Prompt ▸
Each line of the data holding "humem" should be found and copied.

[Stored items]
────

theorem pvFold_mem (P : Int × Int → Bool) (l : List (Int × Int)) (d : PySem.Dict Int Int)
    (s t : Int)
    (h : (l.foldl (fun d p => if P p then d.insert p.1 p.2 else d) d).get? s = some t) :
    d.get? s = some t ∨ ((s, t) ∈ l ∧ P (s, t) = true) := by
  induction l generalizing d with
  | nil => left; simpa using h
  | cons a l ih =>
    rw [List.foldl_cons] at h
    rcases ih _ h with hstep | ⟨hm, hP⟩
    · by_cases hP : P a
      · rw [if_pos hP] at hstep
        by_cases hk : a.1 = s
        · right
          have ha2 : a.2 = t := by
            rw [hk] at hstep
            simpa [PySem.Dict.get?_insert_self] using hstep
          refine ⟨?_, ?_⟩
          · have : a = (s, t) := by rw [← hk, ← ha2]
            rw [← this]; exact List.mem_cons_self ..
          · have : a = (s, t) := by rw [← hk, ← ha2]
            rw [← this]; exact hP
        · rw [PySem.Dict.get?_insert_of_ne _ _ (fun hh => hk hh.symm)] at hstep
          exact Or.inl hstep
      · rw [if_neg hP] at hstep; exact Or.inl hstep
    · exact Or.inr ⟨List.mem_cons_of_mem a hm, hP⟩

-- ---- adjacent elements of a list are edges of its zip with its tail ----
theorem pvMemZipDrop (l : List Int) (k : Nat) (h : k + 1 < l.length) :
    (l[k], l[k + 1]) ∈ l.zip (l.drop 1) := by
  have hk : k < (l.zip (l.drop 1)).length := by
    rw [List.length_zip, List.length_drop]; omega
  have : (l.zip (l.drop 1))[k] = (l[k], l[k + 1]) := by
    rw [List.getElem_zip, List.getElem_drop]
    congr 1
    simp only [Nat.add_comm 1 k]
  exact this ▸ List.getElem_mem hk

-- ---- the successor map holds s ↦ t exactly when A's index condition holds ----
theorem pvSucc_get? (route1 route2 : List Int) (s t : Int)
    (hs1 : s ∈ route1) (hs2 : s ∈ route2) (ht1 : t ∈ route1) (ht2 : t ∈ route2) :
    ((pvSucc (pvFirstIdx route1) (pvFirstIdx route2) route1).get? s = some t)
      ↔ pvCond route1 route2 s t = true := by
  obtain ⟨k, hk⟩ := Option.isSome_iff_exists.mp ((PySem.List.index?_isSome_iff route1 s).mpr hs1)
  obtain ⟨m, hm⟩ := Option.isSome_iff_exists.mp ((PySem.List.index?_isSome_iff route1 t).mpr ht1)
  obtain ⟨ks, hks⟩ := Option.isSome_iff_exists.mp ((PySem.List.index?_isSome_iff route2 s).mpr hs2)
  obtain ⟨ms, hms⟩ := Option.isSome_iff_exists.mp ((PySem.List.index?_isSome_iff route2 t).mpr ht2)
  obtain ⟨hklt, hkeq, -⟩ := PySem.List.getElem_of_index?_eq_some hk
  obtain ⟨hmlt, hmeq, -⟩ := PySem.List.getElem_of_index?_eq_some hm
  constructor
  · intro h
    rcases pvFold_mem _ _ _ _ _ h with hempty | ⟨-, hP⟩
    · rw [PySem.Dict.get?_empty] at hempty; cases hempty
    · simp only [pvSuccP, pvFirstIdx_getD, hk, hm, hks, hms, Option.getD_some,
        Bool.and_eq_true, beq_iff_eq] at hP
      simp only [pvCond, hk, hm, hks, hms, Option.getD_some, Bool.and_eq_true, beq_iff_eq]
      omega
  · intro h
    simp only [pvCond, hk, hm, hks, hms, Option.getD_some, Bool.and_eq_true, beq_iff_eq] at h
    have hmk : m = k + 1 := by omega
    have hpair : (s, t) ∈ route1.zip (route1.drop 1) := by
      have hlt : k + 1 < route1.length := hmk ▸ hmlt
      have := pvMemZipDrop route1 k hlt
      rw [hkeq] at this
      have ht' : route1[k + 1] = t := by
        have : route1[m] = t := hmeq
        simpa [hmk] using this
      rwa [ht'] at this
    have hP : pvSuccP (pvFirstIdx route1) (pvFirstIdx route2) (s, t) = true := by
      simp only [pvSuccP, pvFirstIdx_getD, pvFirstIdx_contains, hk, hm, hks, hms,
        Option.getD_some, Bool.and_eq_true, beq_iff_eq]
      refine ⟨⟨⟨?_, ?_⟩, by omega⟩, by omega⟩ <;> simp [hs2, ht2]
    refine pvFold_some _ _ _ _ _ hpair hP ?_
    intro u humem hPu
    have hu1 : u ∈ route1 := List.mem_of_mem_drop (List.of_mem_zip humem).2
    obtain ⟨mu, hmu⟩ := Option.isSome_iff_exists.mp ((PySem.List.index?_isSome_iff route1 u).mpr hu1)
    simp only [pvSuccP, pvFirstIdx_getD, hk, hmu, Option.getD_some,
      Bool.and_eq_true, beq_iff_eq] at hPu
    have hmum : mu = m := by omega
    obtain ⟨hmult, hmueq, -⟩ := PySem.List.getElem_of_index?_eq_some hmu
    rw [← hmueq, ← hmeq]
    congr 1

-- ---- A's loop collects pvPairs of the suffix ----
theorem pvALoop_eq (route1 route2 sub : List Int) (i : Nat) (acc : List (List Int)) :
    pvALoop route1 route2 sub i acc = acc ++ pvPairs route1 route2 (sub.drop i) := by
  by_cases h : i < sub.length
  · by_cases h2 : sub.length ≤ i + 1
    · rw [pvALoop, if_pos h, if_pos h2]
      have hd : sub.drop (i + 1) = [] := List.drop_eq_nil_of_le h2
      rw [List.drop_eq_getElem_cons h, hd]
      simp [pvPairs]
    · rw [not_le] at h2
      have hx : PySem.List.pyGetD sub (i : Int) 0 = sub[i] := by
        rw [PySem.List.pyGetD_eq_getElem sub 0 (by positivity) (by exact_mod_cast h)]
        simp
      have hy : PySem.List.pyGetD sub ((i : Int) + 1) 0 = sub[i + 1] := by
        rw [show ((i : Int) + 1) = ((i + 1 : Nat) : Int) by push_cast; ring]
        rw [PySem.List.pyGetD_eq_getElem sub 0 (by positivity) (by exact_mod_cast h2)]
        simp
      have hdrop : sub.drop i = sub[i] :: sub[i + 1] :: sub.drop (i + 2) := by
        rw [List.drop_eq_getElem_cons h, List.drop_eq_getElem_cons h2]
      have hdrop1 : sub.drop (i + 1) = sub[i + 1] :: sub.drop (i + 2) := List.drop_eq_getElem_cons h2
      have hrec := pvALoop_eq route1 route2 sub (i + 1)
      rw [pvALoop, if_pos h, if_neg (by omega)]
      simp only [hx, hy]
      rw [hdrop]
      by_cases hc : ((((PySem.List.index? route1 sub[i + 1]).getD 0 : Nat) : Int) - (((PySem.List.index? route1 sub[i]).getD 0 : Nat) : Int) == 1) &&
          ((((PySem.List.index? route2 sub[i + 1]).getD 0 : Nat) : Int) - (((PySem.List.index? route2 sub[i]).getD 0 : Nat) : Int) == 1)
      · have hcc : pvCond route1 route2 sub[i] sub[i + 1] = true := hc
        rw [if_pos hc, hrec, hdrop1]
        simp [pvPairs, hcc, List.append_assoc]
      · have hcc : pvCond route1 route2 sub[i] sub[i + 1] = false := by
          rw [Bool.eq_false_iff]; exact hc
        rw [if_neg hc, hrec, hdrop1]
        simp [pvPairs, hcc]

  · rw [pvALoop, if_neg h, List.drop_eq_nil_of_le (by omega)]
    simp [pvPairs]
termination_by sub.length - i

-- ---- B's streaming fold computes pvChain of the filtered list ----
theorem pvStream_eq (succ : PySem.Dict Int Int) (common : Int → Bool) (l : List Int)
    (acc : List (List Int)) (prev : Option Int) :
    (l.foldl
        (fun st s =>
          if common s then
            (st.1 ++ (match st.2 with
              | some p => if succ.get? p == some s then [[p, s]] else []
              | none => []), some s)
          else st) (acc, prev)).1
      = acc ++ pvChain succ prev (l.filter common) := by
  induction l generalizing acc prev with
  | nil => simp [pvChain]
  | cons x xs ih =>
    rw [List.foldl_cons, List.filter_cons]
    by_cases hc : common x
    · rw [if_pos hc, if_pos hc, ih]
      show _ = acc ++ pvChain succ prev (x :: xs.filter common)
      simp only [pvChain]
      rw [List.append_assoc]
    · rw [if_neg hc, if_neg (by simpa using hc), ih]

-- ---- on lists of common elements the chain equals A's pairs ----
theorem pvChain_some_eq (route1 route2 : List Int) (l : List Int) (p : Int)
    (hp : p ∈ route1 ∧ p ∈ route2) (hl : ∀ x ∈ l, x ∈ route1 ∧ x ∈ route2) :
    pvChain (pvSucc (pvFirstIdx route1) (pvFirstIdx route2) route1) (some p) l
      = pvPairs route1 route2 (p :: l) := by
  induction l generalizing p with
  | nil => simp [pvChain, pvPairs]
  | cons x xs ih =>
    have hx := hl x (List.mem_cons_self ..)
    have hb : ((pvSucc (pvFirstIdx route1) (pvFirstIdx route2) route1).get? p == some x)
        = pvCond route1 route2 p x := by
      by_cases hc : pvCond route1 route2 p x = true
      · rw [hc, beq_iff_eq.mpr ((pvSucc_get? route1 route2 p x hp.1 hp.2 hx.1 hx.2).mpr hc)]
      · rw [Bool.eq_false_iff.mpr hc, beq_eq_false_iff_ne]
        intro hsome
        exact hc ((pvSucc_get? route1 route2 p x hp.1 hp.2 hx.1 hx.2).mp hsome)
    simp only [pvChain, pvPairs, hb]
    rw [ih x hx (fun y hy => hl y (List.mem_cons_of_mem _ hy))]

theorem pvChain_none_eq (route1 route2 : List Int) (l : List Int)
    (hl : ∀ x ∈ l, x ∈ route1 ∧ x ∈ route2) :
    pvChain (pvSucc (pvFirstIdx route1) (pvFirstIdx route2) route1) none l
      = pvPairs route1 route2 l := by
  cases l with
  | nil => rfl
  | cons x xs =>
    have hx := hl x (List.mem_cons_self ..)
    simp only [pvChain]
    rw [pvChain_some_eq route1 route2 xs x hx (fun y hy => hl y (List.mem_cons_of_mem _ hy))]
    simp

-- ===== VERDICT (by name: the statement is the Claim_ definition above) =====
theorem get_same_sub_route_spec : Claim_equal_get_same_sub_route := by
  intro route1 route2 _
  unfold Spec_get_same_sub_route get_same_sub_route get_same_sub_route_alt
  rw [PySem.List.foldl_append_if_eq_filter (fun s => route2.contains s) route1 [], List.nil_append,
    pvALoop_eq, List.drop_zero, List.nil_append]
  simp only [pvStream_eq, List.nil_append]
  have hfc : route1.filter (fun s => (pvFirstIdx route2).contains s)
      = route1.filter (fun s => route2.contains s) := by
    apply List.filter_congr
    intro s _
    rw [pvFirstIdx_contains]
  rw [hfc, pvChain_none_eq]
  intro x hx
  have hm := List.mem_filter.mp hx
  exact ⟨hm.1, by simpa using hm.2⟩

────

Reply to the exercise ▸
    intro u humem hPu
    have hu1 : u ∈ route1 := List.mem_of_mem_drop (List.of_mem_zip humem).2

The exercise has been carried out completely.